AB 167455
Calmy-Rey Micheline · Bundesrat · Genf · 2009-09-08
Wortprotokoll
La Convention des Nations Unies sur les immunités juridictionnelles des Etats et de leurs biens que nous proposons de ratifier règle la question de l'immunité d'un Etat devant les juridictions d'un autre Etat. L'immunité des Etats est une notion de droit international qui découle du principe de l'égalité souveraine des Etats. Elle rappelle le principe général selon lequel les actions d'un Etat en tant qu'acteur souverain ne peuvent pas être jugées par des juridictions étrangères. Les Etats jouissent par conséquent de l'immunité de juridiction à l'étranger. Ce principe est incontesté. Une question en revanche a longtemps suscité des controverses, c'est celle de l'étendue et des limites de l'immunité de juridiction des Etats. Le but de la Convention des Nations Unies sur les immunités juridictionnelles des Etats et de leurs biens est de régler cette question, de sorte que l'ordre juridique international repose désormais sur une réglementation claire et universelle en la matière.

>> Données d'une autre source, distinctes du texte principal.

-- pv_equiv track=rewrite | github.com/JonathanDaboush/webScraperFeature.py | webScraper/backend/Crawler/http_client.py | is_captcha
-- ===== SOURCE A (Python) =====
-- def is_captcha(body: str) -> bool:
--     """Check if page looks like a captcha."""
--     captcha_markers = [
--         "verify you are human",
--         "recaptcha",
--         "captcha",
--         "cloudflare",
--         "please complete the security check",
--         "access denied",
--         "are you a robot",
--         "bot detection"
--     ]
--
--     body_lower = body.lower()
--     for marker in captcha_markers:
--         if marker in body_lower:
--             return True
--
--     # recaptcha iframe is a dead giveaway
--     if 'google.com/recaptcha' in body_lower:
--         return True
--
--     return False
-- ===== SOURCE B (Python) =====
-- import re
--
-- _CAPTCHA_RE = re.compile("|".join(map(re.escape, [
--     "verify you are human",
--     "recaptcha",
--     "captcha",
--     "cloudflare",
--     "please complete the security check",
--     "access denied",
--     "are you a robot",
--     "bot detection",
--     "google.com/recaptcha",
-- ])))
--
--
-- def is_captcha(body: str) -> bool:
--     """Check if page looks like a captcha."""
--     return bool(_CAPTCHA_RE.search(body.lower()))
-- ===== Notes on version B (the rewrite author's own statement) =====
-- stated objective: idiomatic
-- what changed: B compiles one regex alternation of the escaped markers (including google.com/recaptcha) and decides with a single pattern search over the lower-cased body, instead of A's marker-by-marker loop of substring tests plus a separate trailing check.
import Mathlib
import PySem

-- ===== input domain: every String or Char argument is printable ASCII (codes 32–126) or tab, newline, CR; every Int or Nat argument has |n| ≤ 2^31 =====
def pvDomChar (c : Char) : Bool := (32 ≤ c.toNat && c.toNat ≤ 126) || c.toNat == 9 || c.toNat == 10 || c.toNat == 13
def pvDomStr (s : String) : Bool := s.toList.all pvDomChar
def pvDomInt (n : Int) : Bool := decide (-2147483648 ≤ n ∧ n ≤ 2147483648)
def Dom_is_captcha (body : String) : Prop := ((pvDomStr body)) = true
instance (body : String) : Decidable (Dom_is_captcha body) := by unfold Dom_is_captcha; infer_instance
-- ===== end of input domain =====

-- B replaces A's marker-by-marker loop (plus a separate trailing check) by one regex
-- alternation of the escaped literal markers searched once over the lower-cased body.

-- ===== PORT A =====
def pvMarkersA : List String :=
  ["verify you are human", "recaptcha", "captcha", "cloudflare",
   "please complete the security check", "access denied",
   "are you a robot", "bot detection"]

-- A's for-loop with early return, then the separate google.com/recaptcha check
def pvLoopA (markers : List String) (bodyLower : String) : Bool :=
  match markers with
  | [] =>
    if PySem.Str.isIn "google.com/recaptcha" bodyLower then true else false
  | m :: ms =>
    if PySem.Str.isIn m bodyLower then true else pvLoopA ms bodyLower

def is_captcha (body : String) : Bool :=
  pvLoopA pvMarkersA (PySem.Str.lower body)

-- ===== PORT B =====
-- B's compiled pattern: the alternation of the nine escaped literal markers
def pvAltsB : List (List Char) :=
  ["verify you are human".toList, "recaptcha".toList, "captcha".toList,
   "cloudflare".toList, "please complete the security check".toList,
   "access denied".toList, "are you a robot".toList, "bot detection".toList,
   "google.com/recaptcha".toList]

-- bool(pattern.search(s)) for an alternation of escaped LITERALS: the search
-- succeeds iff some alternative occurs as a substring of s (exact for literals)
-- substring occurrence test (a occurs in s), used by the search
def pvInfix (a : List Char) : List Char → Bool
  | [] => a.isEmpty
  | c :: cs => a.isPrefixOf (c :: cs) || pvInfix a cs

def pvSearchB (alts : List (List Char)) (s : List Char) : Bool :=
  alts.any (fun a => pvInfix a s)

def is_captcha_alt (body : String) : Bool :=
  pvSearchB pvAltsB (PySem.Chars.lower body.toList)

-- ===== PRECONDITION & SPEC =====
def Spec_is_captcha (body : String) (out : Bool) : Prop := out = is_captcha_alt body
instance (body : String) (out : Bool) : Decidable (Spec_is_captcha body out) := by unfold Spec_is_captcha; infer_instance

-- ===== CLAIM (what is proved, stated in full; the proofs are below) =====
def Claim_equal_is_captcha : Prop := ∀ (body : String), Dom_is_captcha body → Spec_is_captcha body (is_captcha body)

-- ===== LEMMAS AND PROOFS =====

theorem pvInfix_iff (a s : List Char) : pvInfix a s = true ↔ a <:+: s := by
  induction s with
  | nil => simp [pvInfix, List.isEmpty_iff, List.infix_nil]
  | cons c cs ih =>
    simp [pvInfix, List.isPrefixOf_iff_prefix, ih, List.infix_cons_iff]

theorem pvSearchB_iff (alts : List (List Char)) (s : List Char) :
    pvSearchB alts s = true ↔ ∃ a ∈ alts, a <:+: s := by
  simp [pvSearchB, List.any_eq_true, pvInfix_iff]

theorem pvLoopA_iff (ms : List String) (bl : String) :
    pvLoopA ms bl = true ↔
      (∃ m ∈ ms, m.toList <:+: bl.toList) ∨
        "google.com/recaptcha".toList <:+: bl.toList := by
  induction ms with
  | nil => simp [pvLoopA, PySem.Chars.isIn_iff_infix]
  | cons m ms ih =>
    cases hb : PySem.Str.isIn m bl with
    | true =>
      have hin := (PySem.Str.isIn_iff_infix m bl).mp hb
      simp only [pvLoopA, hb, if_true, true_iff]
      exact Or.inl ⟨m, List.mem_cons_self, hin⟩
    | false =>
      have hnin : ¬ m.toList <:+: bl.toList := fun hc => by
        rw [(PySem.Str.isIn_iff_infix m bl).mpr hc] at hb; cases hb
      simp only [pvLoopA, hb, Bool.false_eq_true, if_false, ih]
      constructor
      · rintro (⟨x, hx, hi⟩ | hg)
        · exact Or.inl ⟨x, List.mem_cons_of_mem _ hx, hi⟩
        · exact Or.inr hg
      · rintro (⟨x, hx, hi⟩ | hg)
        · rcases List.mem_cons.mp hx with rfl | hx'
          · exact absurd hi hnin
          · exact Or.inl ⟨x, hx', hi⟩
        · exact Or.inr hg

-- ===== VERDICT (by name: the statement is the Claim_ definition above) =====
theorem is_captcha_spec : Claim_equal_is_captcha := by
  intro body _
  unfold Spec_is_captcha
  have hbl : (PySem.Str.lower body).toList = PySem.Chars.lower body.toList := by
    simp [PySem.Str.toList_lower]
  apply Bool.eq_iff_iff.mpr
  rw [is_captcha, is_captcha_alt, pvLoopA_iff, pvSearchB_iff, hbl]
  simp only [pvMarkersA, pvAltsB, List.mem_cons, List.not_mem_nil, or_false]
  constructor
  · rintro (⟨m, hm, hi⟩ | hg)
    · rcases hm with rfl | rfl | rfl | rfl | rfl | rfl | rfl | rfl <;>
        exact ⟨_, by simp, hi⟩
    · exact ⟨_, by simp, hg⟩
  · rintro ⟨a, ha, hi⟩
    rcases ha with rfl | rfl | rfl | rfl | rfl | rfl | rfl | rfl | rfl
    · exact Or.inl ⟨_, by simp, hi⟩
    · exact Or.inl ⟨_, by simp, hi⟩
    · exact Or.inl ⟨_, by simp, hi⟩
    · exact Or.inl ⟨_, by simp, hi⟩
    · exact Or.inl ⟨_, by simp, hi⟩
    · exact Or.inl ⟨_, by simp, hi⟩
    · exact Or.inl ⟨_, by simp, hi⟩
    · exact Or.inl ⟨_, by simp, hi⟩
    · exact Or.inr hi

Pourquoi est-ce qu'il est dans l'intérêt de la Suisse de ratifier cette convention? Cette dernière établit un régime uniforme potentiellement applicable dans le monde entier dans un domaine qui est essentiel au bon fonctionnement de la communauté internationale. Grâce à la convention, les rapports entre les Etats parties se dérouleront dans le cadre d'une situation claire juridiquement, prévisible, et ceci est au bénéfice des relations internationales. Ce point est tout [PAGE 818] particulièrement important pour la Suisse en tant qu'Etat hôte de nombreuses organisations internationales et de nombreuses conférences internationales.
La convention ne vise pas seulement la Suisse en tant qu'Etat, elle renforce également la sécurité juridique dans les relations entre les personnes privées et les Etats. Pour les particuliers, par exemple les entreprises suisses qui effectuent des transactions commerciales avec des Etats étrangers, il est parfois difficile de déterminer si une action en justice contre l'Etat en question est possible. La convention crée une plus grande transparence et une plus grande sécurité pour les privés.
Enfin, l'immunité des cantons se verra également protégée par la convention pour autant que ceux-ci aient accompli leurs actes dans l'exercice de l'autorité publique qui leur est conférée. Il en va de même pour les institutions de la Confédération comme par exemple la Banque nationale suisse. En étant l'un des premiers Etats à ratifier la convention, la Suisse peut non seulement protéger ses propres intérêts, mais elle peut aussi réaffirmer son engagement traditionnel pour le droit international et jouer un rôle actif dans la mise en place d'une réglementation applicable dans le monde entier dans le domaine de l'immunité des Etats.
Je vous remercie d'approuver l'arrêté fédéral.